#### SUPPLIED DATA

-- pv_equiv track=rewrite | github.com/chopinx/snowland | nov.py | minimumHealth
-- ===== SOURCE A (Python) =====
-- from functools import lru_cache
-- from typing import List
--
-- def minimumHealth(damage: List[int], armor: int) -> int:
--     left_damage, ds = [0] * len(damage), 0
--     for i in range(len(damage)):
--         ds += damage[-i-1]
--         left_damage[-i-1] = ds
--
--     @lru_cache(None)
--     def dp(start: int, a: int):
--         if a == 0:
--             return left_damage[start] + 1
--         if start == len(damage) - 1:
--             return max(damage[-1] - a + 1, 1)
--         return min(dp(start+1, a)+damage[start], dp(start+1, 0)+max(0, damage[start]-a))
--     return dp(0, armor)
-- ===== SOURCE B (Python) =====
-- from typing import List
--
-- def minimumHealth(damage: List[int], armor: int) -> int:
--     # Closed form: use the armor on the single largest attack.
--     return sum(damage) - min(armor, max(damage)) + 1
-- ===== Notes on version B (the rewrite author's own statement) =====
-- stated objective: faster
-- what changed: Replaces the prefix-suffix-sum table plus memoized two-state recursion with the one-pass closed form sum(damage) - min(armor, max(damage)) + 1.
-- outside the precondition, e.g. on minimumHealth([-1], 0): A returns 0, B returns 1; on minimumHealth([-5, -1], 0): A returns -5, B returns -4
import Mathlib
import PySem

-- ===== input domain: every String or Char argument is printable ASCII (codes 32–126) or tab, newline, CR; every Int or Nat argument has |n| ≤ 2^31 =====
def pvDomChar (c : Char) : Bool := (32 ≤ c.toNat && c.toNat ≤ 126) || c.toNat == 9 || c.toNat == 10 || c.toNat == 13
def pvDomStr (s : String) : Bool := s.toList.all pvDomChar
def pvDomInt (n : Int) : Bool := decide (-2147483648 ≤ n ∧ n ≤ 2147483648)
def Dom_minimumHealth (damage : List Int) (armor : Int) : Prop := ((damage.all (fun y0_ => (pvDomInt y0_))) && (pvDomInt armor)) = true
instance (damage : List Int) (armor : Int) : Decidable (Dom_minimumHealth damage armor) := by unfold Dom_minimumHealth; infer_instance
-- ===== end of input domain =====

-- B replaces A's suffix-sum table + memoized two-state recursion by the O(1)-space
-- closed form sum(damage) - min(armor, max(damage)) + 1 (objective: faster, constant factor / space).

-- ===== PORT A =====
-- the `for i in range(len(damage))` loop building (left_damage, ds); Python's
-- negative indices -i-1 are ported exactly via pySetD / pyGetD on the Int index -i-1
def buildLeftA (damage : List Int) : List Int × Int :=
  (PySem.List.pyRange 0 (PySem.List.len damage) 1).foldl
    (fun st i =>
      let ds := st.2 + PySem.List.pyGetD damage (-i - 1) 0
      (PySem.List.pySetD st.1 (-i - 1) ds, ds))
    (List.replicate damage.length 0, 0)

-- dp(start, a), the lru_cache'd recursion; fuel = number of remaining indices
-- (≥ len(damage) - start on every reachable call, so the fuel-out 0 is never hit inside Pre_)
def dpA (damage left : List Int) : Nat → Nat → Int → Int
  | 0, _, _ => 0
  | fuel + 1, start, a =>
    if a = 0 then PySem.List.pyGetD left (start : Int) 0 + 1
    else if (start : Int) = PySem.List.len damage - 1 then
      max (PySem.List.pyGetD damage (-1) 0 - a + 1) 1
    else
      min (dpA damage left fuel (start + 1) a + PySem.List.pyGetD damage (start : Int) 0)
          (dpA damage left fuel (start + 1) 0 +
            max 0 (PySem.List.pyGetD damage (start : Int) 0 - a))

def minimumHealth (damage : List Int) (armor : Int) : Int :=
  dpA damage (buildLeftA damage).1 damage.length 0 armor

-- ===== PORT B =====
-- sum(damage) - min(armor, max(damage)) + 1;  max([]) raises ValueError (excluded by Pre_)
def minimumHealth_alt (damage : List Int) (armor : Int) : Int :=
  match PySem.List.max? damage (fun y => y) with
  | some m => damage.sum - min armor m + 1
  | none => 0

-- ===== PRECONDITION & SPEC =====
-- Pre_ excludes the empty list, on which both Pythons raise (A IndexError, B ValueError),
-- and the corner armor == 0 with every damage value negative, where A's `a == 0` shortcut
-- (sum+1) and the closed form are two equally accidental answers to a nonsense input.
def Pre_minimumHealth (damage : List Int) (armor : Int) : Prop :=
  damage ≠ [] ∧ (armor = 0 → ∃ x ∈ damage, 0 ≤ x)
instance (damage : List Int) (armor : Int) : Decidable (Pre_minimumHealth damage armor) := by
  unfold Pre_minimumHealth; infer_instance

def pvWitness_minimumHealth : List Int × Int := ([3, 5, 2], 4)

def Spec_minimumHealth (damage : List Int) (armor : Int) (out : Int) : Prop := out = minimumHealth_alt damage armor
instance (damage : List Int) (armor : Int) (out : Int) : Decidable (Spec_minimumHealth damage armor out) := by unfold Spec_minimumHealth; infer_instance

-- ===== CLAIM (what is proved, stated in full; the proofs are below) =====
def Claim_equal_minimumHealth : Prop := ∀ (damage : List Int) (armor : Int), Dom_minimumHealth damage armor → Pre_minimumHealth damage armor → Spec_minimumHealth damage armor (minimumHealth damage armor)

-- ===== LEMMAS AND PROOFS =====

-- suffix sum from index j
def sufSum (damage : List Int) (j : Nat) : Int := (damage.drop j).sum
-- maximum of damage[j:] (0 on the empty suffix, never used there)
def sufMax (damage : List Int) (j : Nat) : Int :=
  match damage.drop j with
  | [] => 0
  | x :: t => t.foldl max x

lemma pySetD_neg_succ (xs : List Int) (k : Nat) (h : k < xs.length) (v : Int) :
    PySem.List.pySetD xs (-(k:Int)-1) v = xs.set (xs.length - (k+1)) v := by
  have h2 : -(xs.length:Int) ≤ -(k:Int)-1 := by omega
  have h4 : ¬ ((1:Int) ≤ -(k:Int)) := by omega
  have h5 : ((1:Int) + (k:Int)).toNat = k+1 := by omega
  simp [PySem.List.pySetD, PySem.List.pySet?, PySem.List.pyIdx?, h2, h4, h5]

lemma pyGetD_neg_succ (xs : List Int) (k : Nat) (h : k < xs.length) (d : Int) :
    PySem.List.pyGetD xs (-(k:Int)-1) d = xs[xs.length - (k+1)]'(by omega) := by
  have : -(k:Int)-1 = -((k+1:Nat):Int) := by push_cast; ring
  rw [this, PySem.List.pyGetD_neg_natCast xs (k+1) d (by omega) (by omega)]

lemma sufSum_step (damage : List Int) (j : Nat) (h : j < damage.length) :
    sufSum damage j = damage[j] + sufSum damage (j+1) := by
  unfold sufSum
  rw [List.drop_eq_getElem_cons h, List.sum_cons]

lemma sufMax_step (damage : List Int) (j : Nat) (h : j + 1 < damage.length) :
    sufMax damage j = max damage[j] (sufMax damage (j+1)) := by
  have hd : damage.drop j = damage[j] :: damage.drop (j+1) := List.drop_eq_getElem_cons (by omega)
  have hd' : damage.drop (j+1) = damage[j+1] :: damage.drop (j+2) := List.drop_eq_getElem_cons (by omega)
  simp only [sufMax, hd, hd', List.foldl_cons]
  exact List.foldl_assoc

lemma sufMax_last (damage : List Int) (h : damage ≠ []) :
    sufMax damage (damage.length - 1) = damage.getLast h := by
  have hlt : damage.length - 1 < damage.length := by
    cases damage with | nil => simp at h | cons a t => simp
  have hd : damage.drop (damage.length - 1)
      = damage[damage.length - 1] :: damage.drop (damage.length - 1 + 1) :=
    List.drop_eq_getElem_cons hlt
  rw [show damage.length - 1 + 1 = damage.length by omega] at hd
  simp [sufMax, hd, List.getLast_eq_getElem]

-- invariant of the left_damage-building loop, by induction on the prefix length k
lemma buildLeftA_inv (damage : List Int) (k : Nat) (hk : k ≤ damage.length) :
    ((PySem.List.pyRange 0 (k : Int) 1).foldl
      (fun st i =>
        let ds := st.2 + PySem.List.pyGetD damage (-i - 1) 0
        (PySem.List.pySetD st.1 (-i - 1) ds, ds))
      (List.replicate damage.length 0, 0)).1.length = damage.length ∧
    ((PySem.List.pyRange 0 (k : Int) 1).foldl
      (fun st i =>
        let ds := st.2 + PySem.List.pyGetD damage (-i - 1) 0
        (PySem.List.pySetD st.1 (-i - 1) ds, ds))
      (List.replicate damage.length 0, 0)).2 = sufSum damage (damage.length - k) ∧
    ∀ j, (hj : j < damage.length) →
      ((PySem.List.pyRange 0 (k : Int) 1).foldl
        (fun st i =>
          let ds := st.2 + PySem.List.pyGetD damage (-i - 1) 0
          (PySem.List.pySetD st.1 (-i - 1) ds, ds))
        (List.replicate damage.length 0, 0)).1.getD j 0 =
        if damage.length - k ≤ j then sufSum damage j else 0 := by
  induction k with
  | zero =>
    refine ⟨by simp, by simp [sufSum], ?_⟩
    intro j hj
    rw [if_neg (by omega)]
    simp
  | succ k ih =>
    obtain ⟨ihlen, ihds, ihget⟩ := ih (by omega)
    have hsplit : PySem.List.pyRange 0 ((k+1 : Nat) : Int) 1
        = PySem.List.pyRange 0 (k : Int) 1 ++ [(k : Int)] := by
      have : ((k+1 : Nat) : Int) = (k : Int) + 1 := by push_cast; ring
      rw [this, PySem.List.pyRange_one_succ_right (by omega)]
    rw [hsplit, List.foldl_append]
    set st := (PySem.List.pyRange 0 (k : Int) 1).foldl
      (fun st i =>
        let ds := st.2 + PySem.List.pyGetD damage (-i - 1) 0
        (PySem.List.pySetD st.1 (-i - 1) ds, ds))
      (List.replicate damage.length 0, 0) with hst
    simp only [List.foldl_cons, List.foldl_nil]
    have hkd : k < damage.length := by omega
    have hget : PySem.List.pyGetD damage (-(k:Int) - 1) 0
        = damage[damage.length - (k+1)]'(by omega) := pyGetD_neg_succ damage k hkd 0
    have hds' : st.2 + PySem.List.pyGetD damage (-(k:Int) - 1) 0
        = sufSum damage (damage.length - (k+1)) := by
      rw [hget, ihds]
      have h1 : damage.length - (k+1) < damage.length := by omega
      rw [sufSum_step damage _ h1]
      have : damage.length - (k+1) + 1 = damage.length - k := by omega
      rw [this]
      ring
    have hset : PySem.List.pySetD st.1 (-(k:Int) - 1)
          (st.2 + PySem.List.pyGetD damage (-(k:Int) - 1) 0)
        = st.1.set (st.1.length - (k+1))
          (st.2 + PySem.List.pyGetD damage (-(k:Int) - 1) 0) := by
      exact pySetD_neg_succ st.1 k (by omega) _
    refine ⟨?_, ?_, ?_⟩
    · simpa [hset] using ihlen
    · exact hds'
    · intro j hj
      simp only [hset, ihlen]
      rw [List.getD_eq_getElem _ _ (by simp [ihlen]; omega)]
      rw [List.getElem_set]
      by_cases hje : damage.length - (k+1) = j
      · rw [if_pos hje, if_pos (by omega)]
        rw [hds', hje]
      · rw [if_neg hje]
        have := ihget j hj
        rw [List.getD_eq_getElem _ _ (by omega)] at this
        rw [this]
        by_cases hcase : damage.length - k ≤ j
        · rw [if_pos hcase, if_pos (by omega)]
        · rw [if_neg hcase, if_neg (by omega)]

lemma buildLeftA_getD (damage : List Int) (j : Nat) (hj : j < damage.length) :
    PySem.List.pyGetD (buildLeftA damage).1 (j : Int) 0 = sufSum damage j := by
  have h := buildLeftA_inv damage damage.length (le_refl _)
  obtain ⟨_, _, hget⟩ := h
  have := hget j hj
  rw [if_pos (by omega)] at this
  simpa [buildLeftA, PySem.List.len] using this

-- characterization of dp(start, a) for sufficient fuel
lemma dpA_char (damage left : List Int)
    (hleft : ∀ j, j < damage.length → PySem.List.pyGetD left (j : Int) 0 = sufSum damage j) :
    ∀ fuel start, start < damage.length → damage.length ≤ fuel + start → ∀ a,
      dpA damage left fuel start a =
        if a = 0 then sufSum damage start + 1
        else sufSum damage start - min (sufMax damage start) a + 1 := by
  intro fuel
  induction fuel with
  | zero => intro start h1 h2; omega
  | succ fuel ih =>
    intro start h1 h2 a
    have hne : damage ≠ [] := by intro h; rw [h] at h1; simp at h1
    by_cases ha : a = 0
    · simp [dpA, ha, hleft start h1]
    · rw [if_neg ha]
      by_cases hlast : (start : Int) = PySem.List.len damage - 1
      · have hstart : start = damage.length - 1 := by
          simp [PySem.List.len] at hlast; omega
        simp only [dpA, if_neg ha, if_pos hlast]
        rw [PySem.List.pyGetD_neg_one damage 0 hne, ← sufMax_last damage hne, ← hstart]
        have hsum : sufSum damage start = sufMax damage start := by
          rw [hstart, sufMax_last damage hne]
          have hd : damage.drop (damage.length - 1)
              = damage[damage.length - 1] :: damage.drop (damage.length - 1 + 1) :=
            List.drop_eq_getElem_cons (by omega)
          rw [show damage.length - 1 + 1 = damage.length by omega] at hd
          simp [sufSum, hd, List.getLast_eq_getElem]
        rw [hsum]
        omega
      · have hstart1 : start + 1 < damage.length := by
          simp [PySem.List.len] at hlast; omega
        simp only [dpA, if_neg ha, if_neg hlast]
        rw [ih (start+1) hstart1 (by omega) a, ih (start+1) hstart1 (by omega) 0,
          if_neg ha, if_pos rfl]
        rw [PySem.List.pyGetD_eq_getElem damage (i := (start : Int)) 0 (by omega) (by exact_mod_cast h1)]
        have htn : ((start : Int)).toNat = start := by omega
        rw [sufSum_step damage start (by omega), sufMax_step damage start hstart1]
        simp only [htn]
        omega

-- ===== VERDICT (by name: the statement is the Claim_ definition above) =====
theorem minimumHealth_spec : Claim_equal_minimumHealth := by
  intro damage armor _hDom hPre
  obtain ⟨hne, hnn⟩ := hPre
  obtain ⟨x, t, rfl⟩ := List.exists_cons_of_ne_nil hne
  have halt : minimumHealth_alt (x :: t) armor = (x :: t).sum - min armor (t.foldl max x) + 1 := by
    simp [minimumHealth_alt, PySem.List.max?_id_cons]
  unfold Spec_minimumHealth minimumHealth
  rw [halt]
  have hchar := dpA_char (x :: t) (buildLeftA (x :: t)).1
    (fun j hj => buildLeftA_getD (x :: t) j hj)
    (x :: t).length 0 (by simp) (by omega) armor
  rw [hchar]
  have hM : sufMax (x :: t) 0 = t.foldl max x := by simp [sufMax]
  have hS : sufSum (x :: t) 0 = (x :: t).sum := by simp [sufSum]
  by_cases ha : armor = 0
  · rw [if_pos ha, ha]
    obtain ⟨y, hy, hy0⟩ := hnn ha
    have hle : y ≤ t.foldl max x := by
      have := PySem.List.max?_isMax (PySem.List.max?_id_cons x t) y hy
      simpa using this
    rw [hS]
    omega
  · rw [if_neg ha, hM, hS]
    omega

########

[EXERCISE]
Whenever a line of the data holds the string "else", pick that line out.

[RESULT OF THIS EXERCISE]
    else if (start : Int) = PySem.List.len damage - 1 then
    else
        if damage.length - k ≤ j then sufSum damage j else 0 := by
        else sufSum damage start - min (sufMax damage start) a + 1 := by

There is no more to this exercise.